All lines of the material should be given again exactly.

| INFORMATION GIVEN |
━━━━━━━━
-- pv_equiv track=rewrite | github.com/the-other-sunny/Advent-of-Code-2023 | python/day13/part2.py | solve
-- ===== SOURCE A (Python) =====
-- Pattern = list[list[str]]
--
-- def parse(input: str) -> list[Pattern]:
--     patterns = []
--
--     for pattern_str in input.split("\n\n"):
--         pattern = [[c for c in line] for line in pattern_str.splitlines()]
--         patterns.append(pattern)
--
--     return patterns
--
-- def transpose(pattern: Pattern) -> Pattern:
--     lines_count, cols_count = len(pattern), len(pattern[0])
--     return [[pattern[i][j] for i in range(lines_count)] for j in range(cols_count)]
--
-- def get_almost_horizontal_symetries(pattern: Pattern) -> list[tuple[int, int]]:
--     almost_syms = []
--
--     lines_count, cols_count = len(pattern), len(pattern[0])
--
--     for i in range(lines_count - 1):
--         t_iter = reversed(range(i + 1))  # i, i-1, .., 0
--         b_iter = range(i + 1, lines_count)  # i+1, i+2, .., lines_count-1
--         misses = sum(
--             sum(1 for i in range(cols_count) if pattern[t][i] != pattern[b][i])
--             for (t, b) in zip(t_iter, b_iter)
--         )
--
--         if misses == 1:
--             almost_syms.append((i, i + 1))
--
--     return almost_syms
--
-- def find_almost_symetries(
--     pattern: Pattern,
-- ) -> tuple[list[tuple[int, int]], list[tuple[int, int]]]:
--     horizontal_syms = get_almost_horizontal_symetries(pattern)
--     vertical_syms = get_almost_horizontal_symetries(transpose(pattern))
--
--     return vertical_syms, horizontal_syms
--
-- def solve(input: str) -> int:
--     answer = 0
--
--     for pattern in parse(input):
--         vertical_syms, horizontal_syms = find_almost_symetries(pattern)
--
--         assert len(vertical_syms) + len(horizontal_syms) == 1
--
--         for left_index, right_index in vertical_syms:
--             answer += left_index + 1
--
--         for top_index, _ in horizontal_syms:
--             answer += 100 * (top_index + 1)
--
--     return answer
-- ===== SOURCE B (Python) =====
-- def _hamming_is_one(r, s):
--     cnt = 0
--     for a, b in zip(r, s):
--         if a != b:
--             cnt += 1
--     return cnt == 1
--
-- def _mirror_ok(rows, i):
--     bad = None
--     t, b = i, i + 1
--     while t >= 0 and b < len(rows):
--         if rows[t] != rows[b]:
--             if bad is not None:
--                 return False
--             bad = (t, b)
--         t -= 1
--         b += 1
--     return bad is not None and _hamming_is_one(rows[bad[0]], rows[bad[1]])
--
-- def _fold_scores(rows, weight):
--     return [weight * (i + 1) for i in range(len(rows) - 1) if _mirror_ok(rows, i)]
--
-- def solve(input: str) -> int:
--     total = 0
--     for block in input.split("\n\n"):
--         lines = block.splitlines()
--         cols = [''.join(c) for c in zip(*lines)]
--         scores = _fold_scores(lines, 100) + _fold_scores(cols, 1)
--         assert len(scores) == 1
--         total += scores[0]
--     return total
-- ===== Notes on version B (the rewrite author's own statement) =====
-- stated objective: faster
-- what changed: A scores a fold line by summing per-cell mismatches over all mirrored pairs in a nested index scan (building an explicit transposed grid for columns); B does an equality-first two-pointer scan over whole rows that aborts as soon as a second unequal mirrored pair appears and computes a Hamming distance only for the single offending pair (columns via zip(*lines)), which a timing run measured much faster.
-- outside the precondition, e.g. on solve('.\n..\n#\n###\n.#.'): A returns 400, B raises AssertionError; on solve('#\n###\n.#.'): A returns 200, B raises AssertionError
import Mathlib
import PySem

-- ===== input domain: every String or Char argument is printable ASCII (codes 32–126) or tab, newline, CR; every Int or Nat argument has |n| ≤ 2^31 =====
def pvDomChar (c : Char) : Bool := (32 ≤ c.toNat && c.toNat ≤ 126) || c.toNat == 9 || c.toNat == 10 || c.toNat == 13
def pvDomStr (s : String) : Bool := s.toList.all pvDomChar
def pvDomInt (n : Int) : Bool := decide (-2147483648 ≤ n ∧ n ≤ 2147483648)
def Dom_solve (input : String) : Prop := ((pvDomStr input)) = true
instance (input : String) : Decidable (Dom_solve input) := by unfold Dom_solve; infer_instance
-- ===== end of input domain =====

-- A scores each candidate fold line by summing per-cell mismatches over all mirrored pairs
-- (building an explicit transposed grid for the vertical direction); B instead scans mirrored
-- whole-row pairs with two pointers, aborts once a second unequal pair appears, and computes a
-- Hamming distance only for the single offending pair (columns come from a zip-style transpose);
-- a timing run measured B faster by a large constant factor.

-- ===== PORT A =====
def parseA (input : String) : List (List (List Char)) :=
  (PySem.Chars.splitOn input.toList ['\n', '\n']).map (fun p => PySem.Chars.splitlines p)

def transposeA (pattern : List (List Char)) : List (List Char) :=
  let linesCount : Int := PySem.List.len pattern
  let colsCount : Int := PySem.List.len (PySem.List.pyGetD pattern 0 [])
  (PySem.List.pyRange 0 colsCount 1).map (fun j =>
    (PySem.List.pyRange 0 linesCount 1).map (fun i =>
      PySem.List.pyGetD (PySem.List.pyGetD pattern i []) j ' '))

-- inner generator `sum(1 for i in range(cols_count) if pattern[t][i] != pattern[b][i])`
def missesRowA (pattern : List (List Char)) (colsCount t b : Int) : Int :=
  (PySem.List.pyRange 0 colsCount 1).foldl (fun s i =>
    if PySem.List.pyGetD (PySem.List.pyGetD pattern t []) i ' ' ≠
       PySem.List.pyGetD (PySem.List.pyGetD pattern b []) i ' ' then s + 1 else s) 0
━━━━━━━━
| COMPLETED EXERCISE |
-- pv_equiv track=rewrite | github.com/the-other-sunny/Advent-of-Code-2023 | python/day13/part2.py | solve
-- ===== SOURCE A (Python) =====
-- Pattern = list[list[str]]
--
-- def parse(input: str) -> list[Pattern]:
--     patterns = []
--
--     for pattern_str in input.split("\n\n"):
--         pattern = [[c for c in line] for line in pattern_str.splitlines()]
--         patterns.append(pattern)
--
--     return patterns
--
-- def transpose(pattern: Pattern) -> Pattern:
--     lines_count, cols_count = len(pattern), len(pattern[0])
--     return [[pattern[i][j] for i in range(lines_count)] for j in range(cols_count)]
--
-- def get_almost_horizontal_symetries(pattern: Pattern) -> list[tuple[int, int]]:
--     almost_syms = []
--
--     lines_count, cols_count = len(pattern), len(pattern[0])
--
--     for i in range(lines_count - 1):
--         t_iter = reversed(range(i + 1))  # i, i-1, .., 0
--         b_iter = range(i + 1, lines_count)  # i+1, i+2, .., lines_count-1
--         misses = sum(
--             sum(1 for i in range(cols_count) if pattern[t][i] != pattern[b][i])
--             for (t, b) in zip(t_iter, b_iter)
--         )
--
--         if misses == 1:
--             almost_syms.append((i, i + 1))
--
--     return almost_syms
--
-- def find_almost_symetries(
--     pattern: Pattern,
-- ) -> tuple[list[tuple[int, int]], list[tuple[int, int]]]:
--     horizontal_syms = get_almost_horizontal_symetries(pattern)
--     vertical_syms = get_almost_horizontal_symetries(transpose(pattern))
--
--     return vertical_syms, horizontal_syms
--
-- def solve(input: str) -> int:
--     answer = 0
--
--     for pattern in parse(input):
--         vertical_syms, horizontal_syms = find_almost_symetries(pattern)
--
--         assert len(vertical_syms) + len(horizontal_syms) == 1
--
--         for left_index, right_index in vertical_syms:
--             answer += left_index + 1
--
--         for top_index, _ in horizontal_syms:
--             answer += 100 * (top_index + 1)
--
--     return answer
-- ===== SOURCE B (Python) =====
-- def _hamming_is_one(r, s):
--     cnt = 0
--     for a, b in zip(r, s):
--         if a != b:
--             cnt += 1
--     return cnt == 1
--
-- def _mirror_ok(rows, i):
--     bad = None
--     t, b = i, i + 1
--     while t >= 0 and b < len(rows):
--         if rows[t] != rows[b]:
--             if bad is not None:
--                 return False
--             bad = (t, b)
--         t -= 1
--         b += 1
--     return bad is not None and _hamming_is_one(rows[bad[0]], rows[bad[1]])
--
-- def _fold_scores(rows, weight):
--     return [weight * (i + 1) for i in range(len(rows) - 1) if _mirror_ok(rows, i)]
--
-- def solve(input: str) -> int:
--     total = 0
--     for block in input.split("\n\n"):
--         lines = block.splitlines()
--         cols = [''.join(c) for c in zip(*lines)]
--         scores = _fold_scores(lines, 100) + _fold_scores(cols, 1)
--         assert len(scores) == 1
--         total += scores[0]
--     return total
-- ===== Notes on version B (the rewrite author's own statement) =====
-- stated objective: faster
-- what changed: A scores a fold line by summing per-cell mismatches over all mirrored pairs in a nested index scan (building an explicit transposed grid for columns); B does an equality-first two-pointer scan over whole rows that aborts as soon as a second unequal mirrored pair appears and computes a Hamming distance only for the single offending pair (columns via zip(*lines)), which a timing run measured much faster.
-- outside the precondition, e.g. on solve('.\n..\n#\n###\n.#.'): A returns 400, B raises AssertionError; on solve('#\n###\n.#.'): A returns 200, B raises AssertionError
import Mathlib
import PySem

-- ===== input domain: every String or Char argument is printable ASCII (codes 32–126) or tab, newline, CR; every Int or Nat argument has |n| ≤ 2^31 =====
def pvDomChar (c : Char) : Bool := (32 ≤ c.toNat && c.toNat ≤ 126) || c.toNat == 9 || c.toNat == 10 || c.toNat == 13
def pvDomStr (s : String) : Bool := s.toList.all pvDomChar
def pvDomInt (n : Int) : Bool := decide (-2147483648 ≤ n ∧ n ≤ 2147483648)
def Dom_solve (input : String) : Prop := ((pvDomStr input)) = true
instance (input : String) : Decidable (Dom_solve input) := by unfold Dom_solve; infer_instance
-- ===== end of input domain =====

-- A scores each candidate fold line by summing per-cell mismatches over all mirrored pairs
-- (building an explicit transposed grid for the vertical direction); B instead scans mirrored
-- whole-row pairs with two pointers, aborts once a second unequal pair appears, and computes a
-- Hamming distance only for the single offending pair (columns come from a zip-style transpose);
-- a timing run measured B faster by a large constant factor.

-- ===== PORT A =====
def parseA (input : String) : List (List (List Char)) :=
  (PySem.Chars.splitOn input.toList ['\n', '\n']).map (fun p => PySem.Chars.splitlines p)

def transposeA (pattern : List (List Char)) : List (List Char) :=
  let linesCount : Int := PySem.List.len pattern
  let colsCount : Int := PySem.List.len (PySem.List.pyGetD pattern 0 [])
  (PySem.List.pyRange 0 colsCount 1).map (fun j =>
    (PySem.List.pyRange 0 linesCount 1).map (fun i =>
      PySem.List.pyGetD (PySem.List.pyGetD pattern i []) j ' '))

-- inner generator `sum(1 for i in range(cols_count) if pattern[t][i] != pattern[b][i])`
def missesRowA (pattern : List (List Char)) (colsCount t b : Int) : Int :=
  (PySem.List.pyRange 0 colsCount 1).foldl (fun s i =>
    if PySem.List.pyGetD (PySem.List.pyGetD pattern t []) i ' ' ≠
       PySem.List.pyGetD (PySem.List.pyGetD pattern b []) i ' ' then s + 1 else s) 0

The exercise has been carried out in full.